Saved data entries
◇ ◇ ◇
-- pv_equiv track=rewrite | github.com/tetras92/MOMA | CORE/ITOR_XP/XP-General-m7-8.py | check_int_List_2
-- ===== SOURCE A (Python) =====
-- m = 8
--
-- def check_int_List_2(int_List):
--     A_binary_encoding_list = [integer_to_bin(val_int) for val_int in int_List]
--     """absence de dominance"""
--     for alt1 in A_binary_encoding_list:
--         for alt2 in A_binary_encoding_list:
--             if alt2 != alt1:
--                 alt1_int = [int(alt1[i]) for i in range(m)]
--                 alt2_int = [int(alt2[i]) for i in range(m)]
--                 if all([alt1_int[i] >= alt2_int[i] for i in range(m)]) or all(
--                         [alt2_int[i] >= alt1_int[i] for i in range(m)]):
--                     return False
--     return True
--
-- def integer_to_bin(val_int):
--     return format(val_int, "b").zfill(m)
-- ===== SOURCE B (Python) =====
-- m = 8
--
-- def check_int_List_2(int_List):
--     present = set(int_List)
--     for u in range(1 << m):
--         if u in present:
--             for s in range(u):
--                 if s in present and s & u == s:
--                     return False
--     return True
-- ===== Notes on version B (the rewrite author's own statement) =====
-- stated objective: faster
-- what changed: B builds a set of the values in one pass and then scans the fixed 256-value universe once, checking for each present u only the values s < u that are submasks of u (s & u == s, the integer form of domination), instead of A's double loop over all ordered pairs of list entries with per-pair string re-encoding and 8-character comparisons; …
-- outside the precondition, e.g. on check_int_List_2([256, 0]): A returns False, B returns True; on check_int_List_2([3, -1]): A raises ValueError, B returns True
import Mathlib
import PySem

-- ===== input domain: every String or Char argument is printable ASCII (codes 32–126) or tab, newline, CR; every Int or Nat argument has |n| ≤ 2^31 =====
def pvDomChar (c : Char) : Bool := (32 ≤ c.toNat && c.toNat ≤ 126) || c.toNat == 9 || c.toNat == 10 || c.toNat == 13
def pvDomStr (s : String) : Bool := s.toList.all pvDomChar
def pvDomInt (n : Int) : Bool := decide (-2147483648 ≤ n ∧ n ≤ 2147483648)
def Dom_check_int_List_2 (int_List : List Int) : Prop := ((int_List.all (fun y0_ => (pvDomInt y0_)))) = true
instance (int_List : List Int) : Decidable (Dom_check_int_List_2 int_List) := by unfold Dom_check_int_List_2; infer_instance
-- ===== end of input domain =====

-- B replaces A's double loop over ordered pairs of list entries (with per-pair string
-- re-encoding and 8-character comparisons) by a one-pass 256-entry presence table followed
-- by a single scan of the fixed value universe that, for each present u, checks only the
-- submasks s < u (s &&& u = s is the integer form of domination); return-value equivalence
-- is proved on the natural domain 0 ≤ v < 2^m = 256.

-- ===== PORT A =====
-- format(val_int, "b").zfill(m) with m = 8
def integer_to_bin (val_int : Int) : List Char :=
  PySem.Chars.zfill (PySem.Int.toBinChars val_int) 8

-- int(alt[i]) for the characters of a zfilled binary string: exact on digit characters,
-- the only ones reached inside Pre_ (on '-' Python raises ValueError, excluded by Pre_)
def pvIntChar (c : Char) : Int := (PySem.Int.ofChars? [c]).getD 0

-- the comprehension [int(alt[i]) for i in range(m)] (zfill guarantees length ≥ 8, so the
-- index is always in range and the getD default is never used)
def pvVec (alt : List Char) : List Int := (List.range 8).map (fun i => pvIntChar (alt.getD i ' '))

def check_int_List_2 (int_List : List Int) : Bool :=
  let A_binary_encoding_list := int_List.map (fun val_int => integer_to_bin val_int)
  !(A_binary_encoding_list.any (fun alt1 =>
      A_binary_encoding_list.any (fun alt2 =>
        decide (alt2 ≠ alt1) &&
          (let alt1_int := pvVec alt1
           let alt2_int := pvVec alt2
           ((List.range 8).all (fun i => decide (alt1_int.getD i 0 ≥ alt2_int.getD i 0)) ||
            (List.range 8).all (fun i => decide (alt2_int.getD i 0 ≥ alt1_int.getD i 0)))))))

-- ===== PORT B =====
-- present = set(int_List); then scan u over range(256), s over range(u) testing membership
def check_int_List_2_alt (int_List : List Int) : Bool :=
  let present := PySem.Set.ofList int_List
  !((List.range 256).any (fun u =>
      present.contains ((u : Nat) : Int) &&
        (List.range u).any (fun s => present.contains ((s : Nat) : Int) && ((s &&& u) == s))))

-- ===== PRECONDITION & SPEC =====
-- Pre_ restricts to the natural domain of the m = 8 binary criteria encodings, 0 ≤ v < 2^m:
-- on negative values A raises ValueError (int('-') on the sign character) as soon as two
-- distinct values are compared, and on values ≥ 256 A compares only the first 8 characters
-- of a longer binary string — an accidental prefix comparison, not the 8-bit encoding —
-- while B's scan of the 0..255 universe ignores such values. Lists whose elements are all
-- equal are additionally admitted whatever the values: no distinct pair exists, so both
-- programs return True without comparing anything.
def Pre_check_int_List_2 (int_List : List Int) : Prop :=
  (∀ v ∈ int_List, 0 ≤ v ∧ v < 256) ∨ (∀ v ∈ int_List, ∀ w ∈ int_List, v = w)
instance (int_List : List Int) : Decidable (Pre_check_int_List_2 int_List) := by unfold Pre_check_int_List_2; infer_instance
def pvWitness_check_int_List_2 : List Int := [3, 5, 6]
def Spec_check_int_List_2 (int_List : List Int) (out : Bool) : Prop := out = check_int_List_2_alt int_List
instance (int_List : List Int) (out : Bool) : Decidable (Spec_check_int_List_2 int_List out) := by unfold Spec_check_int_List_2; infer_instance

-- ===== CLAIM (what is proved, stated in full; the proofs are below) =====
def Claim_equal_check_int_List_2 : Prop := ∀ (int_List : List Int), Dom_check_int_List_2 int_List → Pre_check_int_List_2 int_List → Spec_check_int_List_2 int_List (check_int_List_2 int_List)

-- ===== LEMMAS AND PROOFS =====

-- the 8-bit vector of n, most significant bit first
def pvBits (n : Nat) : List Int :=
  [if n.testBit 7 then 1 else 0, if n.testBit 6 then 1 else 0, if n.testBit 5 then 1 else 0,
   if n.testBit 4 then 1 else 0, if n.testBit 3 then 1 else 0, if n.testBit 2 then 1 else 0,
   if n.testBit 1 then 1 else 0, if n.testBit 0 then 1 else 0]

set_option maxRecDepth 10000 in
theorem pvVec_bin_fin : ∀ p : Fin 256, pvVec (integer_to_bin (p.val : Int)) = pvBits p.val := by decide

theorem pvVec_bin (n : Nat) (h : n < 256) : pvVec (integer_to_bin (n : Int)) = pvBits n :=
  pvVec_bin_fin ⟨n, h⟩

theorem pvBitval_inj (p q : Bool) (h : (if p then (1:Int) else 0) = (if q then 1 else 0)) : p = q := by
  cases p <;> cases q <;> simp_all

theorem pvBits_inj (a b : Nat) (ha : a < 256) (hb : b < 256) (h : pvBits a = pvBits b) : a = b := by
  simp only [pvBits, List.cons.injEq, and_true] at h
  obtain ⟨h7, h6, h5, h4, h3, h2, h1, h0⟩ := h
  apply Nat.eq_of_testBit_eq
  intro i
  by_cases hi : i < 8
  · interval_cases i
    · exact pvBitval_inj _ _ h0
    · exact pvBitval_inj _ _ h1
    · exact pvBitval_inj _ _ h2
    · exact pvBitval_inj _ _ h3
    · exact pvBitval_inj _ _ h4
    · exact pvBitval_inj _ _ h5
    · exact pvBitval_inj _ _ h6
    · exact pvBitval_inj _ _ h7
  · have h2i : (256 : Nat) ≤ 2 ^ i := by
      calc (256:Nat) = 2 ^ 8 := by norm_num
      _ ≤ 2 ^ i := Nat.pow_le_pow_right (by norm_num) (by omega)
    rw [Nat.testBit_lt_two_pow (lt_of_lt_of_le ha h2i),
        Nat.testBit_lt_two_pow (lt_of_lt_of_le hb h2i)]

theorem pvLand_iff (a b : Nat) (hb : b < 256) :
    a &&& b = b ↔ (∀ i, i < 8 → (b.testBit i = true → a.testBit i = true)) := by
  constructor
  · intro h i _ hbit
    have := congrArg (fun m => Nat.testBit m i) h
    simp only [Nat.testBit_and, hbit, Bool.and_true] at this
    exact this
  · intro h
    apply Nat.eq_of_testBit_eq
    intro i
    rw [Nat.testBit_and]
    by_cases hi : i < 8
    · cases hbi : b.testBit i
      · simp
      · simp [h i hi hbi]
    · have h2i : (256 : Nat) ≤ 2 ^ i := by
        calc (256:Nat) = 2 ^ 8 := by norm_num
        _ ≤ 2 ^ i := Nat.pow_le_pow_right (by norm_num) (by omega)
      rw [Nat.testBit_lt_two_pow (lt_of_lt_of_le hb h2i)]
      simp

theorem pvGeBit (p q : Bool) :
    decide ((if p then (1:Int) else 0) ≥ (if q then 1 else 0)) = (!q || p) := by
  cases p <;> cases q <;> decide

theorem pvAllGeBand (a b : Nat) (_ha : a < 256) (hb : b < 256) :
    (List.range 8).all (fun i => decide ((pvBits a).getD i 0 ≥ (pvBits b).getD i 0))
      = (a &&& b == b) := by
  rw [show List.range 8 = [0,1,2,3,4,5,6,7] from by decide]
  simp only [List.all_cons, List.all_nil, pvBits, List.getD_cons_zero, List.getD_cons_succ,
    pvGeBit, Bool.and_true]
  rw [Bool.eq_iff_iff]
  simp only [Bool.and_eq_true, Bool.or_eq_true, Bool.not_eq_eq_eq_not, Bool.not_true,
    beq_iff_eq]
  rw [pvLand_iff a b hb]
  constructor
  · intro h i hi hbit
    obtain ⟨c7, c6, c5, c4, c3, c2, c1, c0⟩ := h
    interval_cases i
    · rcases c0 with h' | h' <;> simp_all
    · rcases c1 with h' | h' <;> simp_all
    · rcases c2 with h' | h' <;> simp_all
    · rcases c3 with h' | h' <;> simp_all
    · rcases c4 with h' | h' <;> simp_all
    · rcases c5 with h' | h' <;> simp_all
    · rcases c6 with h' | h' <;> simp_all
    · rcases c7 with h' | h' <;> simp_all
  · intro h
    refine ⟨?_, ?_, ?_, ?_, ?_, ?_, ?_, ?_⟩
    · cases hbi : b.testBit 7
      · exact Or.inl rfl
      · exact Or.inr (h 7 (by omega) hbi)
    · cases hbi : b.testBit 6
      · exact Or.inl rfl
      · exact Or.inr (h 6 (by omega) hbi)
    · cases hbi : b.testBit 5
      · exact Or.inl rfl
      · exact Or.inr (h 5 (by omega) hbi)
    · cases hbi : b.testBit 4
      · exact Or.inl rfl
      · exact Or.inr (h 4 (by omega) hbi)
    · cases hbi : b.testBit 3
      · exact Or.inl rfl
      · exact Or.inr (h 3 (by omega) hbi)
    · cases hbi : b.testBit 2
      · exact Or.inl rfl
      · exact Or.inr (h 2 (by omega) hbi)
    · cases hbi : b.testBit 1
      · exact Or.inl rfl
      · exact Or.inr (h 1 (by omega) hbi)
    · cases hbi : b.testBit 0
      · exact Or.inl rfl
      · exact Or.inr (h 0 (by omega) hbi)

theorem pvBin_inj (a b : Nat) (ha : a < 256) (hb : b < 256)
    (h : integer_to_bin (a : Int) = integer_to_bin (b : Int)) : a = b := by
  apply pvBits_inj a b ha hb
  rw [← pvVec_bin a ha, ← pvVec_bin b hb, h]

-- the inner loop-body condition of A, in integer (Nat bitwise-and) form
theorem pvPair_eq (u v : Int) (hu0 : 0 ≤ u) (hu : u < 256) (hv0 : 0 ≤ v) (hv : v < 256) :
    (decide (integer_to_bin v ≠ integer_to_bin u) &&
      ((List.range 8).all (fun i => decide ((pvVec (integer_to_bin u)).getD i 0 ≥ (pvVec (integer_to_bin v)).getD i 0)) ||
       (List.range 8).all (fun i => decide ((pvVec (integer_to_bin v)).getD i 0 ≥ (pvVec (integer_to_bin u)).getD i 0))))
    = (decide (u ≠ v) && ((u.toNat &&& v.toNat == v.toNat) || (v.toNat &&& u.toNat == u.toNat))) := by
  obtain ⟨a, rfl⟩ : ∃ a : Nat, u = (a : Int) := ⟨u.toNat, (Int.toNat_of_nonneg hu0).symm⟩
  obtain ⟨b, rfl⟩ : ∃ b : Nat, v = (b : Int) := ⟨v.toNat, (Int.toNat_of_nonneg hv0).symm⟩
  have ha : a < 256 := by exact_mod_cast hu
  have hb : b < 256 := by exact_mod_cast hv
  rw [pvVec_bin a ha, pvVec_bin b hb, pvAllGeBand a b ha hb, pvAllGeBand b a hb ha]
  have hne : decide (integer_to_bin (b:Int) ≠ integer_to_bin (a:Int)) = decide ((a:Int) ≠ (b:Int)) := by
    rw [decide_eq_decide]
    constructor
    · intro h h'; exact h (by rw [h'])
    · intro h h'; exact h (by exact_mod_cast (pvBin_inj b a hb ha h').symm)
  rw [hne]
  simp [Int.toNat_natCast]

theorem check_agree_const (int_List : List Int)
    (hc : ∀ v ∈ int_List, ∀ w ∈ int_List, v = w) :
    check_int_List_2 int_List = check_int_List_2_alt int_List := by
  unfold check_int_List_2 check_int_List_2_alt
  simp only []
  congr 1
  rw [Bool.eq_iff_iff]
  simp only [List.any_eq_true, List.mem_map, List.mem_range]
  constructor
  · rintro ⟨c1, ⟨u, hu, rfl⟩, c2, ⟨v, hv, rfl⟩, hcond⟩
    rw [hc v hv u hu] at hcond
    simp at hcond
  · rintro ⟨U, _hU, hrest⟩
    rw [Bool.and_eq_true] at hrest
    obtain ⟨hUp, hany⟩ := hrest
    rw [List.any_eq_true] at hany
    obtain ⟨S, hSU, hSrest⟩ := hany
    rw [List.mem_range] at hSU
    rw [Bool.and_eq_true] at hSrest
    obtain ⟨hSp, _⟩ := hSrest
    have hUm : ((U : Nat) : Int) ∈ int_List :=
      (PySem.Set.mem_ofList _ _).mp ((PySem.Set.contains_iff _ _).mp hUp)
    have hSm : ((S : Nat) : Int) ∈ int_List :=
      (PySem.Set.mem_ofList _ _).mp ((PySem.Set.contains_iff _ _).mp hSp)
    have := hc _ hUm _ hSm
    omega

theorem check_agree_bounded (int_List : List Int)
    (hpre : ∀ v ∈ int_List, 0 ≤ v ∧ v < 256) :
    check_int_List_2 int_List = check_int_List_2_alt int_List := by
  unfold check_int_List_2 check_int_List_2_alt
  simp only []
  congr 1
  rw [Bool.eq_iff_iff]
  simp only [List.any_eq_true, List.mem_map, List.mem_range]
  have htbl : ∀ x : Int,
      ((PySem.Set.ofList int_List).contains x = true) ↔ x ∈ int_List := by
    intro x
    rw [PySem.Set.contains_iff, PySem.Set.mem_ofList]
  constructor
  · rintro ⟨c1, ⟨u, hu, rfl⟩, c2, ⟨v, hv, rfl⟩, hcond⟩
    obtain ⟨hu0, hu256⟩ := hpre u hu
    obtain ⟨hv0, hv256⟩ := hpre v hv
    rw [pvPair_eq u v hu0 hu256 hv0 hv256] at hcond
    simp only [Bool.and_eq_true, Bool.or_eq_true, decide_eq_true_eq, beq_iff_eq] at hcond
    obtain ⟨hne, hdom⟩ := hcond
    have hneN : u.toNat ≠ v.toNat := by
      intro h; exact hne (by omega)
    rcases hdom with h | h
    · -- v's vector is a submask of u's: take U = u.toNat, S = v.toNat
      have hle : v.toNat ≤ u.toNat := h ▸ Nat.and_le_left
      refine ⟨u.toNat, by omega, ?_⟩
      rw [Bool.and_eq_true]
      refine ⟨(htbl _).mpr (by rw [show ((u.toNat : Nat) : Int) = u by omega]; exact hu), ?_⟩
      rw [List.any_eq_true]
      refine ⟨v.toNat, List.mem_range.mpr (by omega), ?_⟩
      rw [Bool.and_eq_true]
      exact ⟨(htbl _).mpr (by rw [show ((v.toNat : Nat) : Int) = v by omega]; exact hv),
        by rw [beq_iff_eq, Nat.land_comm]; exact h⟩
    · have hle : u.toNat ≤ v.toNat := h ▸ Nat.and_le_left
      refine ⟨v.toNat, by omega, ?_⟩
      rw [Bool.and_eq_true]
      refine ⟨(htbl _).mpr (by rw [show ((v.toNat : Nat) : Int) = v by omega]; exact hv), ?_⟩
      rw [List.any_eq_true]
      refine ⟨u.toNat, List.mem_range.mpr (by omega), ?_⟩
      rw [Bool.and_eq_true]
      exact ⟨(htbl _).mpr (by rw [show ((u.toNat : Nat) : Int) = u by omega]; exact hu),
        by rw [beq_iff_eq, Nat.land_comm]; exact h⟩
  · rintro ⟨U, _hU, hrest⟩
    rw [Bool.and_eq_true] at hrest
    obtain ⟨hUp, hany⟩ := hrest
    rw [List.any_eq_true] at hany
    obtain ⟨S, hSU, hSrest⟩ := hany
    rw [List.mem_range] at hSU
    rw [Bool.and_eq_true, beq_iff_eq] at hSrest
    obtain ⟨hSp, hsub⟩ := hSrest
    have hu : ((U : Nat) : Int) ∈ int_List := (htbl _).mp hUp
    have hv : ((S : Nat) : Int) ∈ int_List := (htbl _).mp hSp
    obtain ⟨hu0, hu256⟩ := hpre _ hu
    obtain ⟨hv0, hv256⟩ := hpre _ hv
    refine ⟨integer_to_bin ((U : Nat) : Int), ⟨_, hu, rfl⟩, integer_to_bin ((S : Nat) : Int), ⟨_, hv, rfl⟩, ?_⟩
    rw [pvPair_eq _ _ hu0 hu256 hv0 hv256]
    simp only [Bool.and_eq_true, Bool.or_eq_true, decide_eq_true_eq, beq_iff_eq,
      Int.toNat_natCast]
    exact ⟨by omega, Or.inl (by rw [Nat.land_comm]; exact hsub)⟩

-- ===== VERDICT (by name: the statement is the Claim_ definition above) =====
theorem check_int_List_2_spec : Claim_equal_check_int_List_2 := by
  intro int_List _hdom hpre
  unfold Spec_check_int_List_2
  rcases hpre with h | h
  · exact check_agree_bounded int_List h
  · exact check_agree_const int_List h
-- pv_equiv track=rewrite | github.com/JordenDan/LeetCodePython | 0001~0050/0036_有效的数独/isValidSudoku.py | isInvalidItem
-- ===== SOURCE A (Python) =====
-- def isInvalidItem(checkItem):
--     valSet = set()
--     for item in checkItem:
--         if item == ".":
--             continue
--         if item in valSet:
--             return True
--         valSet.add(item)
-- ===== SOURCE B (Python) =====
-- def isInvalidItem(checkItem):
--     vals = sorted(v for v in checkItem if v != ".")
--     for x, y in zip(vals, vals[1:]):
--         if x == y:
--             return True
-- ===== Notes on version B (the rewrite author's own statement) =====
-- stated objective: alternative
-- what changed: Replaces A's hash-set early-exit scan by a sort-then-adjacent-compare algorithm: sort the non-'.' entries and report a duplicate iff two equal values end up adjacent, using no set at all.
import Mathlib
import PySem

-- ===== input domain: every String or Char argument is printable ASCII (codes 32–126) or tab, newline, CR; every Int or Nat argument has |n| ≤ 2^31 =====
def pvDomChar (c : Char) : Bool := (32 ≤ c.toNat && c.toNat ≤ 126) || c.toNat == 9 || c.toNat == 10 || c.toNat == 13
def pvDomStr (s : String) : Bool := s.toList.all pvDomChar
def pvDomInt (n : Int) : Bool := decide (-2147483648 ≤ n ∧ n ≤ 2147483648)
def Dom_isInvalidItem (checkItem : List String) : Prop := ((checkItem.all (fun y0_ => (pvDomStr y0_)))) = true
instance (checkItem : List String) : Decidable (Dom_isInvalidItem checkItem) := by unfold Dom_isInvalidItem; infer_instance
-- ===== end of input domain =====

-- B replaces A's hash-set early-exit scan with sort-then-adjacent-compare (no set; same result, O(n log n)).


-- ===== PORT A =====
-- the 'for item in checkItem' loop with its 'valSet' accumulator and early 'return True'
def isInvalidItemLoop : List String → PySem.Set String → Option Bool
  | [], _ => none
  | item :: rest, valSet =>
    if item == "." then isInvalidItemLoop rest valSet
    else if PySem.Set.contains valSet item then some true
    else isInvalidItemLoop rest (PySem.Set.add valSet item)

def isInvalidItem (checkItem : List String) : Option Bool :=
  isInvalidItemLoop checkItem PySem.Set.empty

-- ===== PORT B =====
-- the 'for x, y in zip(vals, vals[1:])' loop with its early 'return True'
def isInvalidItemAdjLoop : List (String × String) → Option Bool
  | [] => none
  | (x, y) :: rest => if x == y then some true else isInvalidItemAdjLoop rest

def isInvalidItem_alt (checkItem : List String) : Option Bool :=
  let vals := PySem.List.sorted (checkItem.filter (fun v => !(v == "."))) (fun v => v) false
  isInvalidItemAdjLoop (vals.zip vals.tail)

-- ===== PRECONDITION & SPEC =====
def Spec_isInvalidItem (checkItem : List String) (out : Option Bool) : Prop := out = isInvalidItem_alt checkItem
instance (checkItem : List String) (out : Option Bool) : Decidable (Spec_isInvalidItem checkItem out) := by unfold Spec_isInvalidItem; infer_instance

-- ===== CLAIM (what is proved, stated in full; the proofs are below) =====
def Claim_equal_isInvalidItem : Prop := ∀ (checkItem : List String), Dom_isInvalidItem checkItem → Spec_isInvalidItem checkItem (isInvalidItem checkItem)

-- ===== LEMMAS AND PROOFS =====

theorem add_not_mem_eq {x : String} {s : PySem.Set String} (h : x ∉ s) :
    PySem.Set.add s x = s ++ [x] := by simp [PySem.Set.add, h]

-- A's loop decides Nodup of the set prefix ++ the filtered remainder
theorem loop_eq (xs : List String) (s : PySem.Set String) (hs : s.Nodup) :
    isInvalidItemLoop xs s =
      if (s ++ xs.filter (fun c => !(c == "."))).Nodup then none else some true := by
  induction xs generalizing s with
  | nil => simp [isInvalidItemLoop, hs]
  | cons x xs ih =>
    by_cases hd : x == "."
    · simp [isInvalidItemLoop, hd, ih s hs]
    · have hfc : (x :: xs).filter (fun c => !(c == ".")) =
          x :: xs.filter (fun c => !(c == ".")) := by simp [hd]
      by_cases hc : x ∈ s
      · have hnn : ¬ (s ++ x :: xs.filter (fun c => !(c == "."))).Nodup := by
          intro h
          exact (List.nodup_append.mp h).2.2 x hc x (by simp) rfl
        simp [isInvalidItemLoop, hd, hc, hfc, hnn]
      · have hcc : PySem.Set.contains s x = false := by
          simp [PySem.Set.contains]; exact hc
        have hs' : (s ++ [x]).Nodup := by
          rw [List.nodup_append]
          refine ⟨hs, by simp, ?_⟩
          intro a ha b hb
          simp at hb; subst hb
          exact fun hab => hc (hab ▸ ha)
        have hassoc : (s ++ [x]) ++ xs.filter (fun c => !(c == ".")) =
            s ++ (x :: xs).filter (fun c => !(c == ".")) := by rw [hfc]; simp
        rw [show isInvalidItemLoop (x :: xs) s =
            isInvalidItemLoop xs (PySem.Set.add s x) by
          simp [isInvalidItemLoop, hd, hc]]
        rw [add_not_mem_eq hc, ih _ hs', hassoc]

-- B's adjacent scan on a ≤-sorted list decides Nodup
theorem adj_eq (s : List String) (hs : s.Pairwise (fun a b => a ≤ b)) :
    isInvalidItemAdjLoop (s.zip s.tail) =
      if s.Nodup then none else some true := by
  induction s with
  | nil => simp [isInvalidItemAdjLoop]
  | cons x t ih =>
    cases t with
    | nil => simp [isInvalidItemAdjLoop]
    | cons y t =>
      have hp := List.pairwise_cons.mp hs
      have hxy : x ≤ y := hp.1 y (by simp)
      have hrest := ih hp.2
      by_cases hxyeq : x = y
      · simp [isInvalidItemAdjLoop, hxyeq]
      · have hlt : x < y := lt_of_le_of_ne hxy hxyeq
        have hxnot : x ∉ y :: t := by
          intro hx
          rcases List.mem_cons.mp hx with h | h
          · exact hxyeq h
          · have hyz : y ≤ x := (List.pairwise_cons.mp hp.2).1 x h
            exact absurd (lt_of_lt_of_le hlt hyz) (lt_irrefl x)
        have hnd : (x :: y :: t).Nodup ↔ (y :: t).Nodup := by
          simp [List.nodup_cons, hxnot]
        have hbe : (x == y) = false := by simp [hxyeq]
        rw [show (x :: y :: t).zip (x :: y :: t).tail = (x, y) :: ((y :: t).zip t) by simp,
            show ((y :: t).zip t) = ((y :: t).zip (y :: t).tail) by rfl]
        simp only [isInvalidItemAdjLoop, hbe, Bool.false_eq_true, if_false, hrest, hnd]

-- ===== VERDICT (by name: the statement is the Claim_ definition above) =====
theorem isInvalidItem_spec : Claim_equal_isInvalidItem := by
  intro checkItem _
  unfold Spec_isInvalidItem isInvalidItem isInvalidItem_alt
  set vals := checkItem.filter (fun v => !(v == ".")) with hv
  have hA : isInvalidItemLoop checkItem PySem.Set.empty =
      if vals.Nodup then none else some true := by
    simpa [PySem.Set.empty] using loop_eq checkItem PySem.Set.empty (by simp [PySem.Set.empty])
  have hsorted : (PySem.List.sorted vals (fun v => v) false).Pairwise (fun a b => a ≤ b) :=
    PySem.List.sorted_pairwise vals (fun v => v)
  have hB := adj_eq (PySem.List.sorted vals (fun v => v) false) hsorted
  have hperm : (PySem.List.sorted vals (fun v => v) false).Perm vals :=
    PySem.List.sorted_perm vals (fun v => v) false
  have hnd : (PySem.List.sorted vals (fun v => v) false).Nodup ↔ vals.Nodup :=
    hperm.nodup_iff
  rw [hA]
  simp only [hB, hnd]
◇ ◇ ◇
Exercise:
Your answer must be a single number, the count of lines in the data that hold the string "induction".

Exercise solution:
2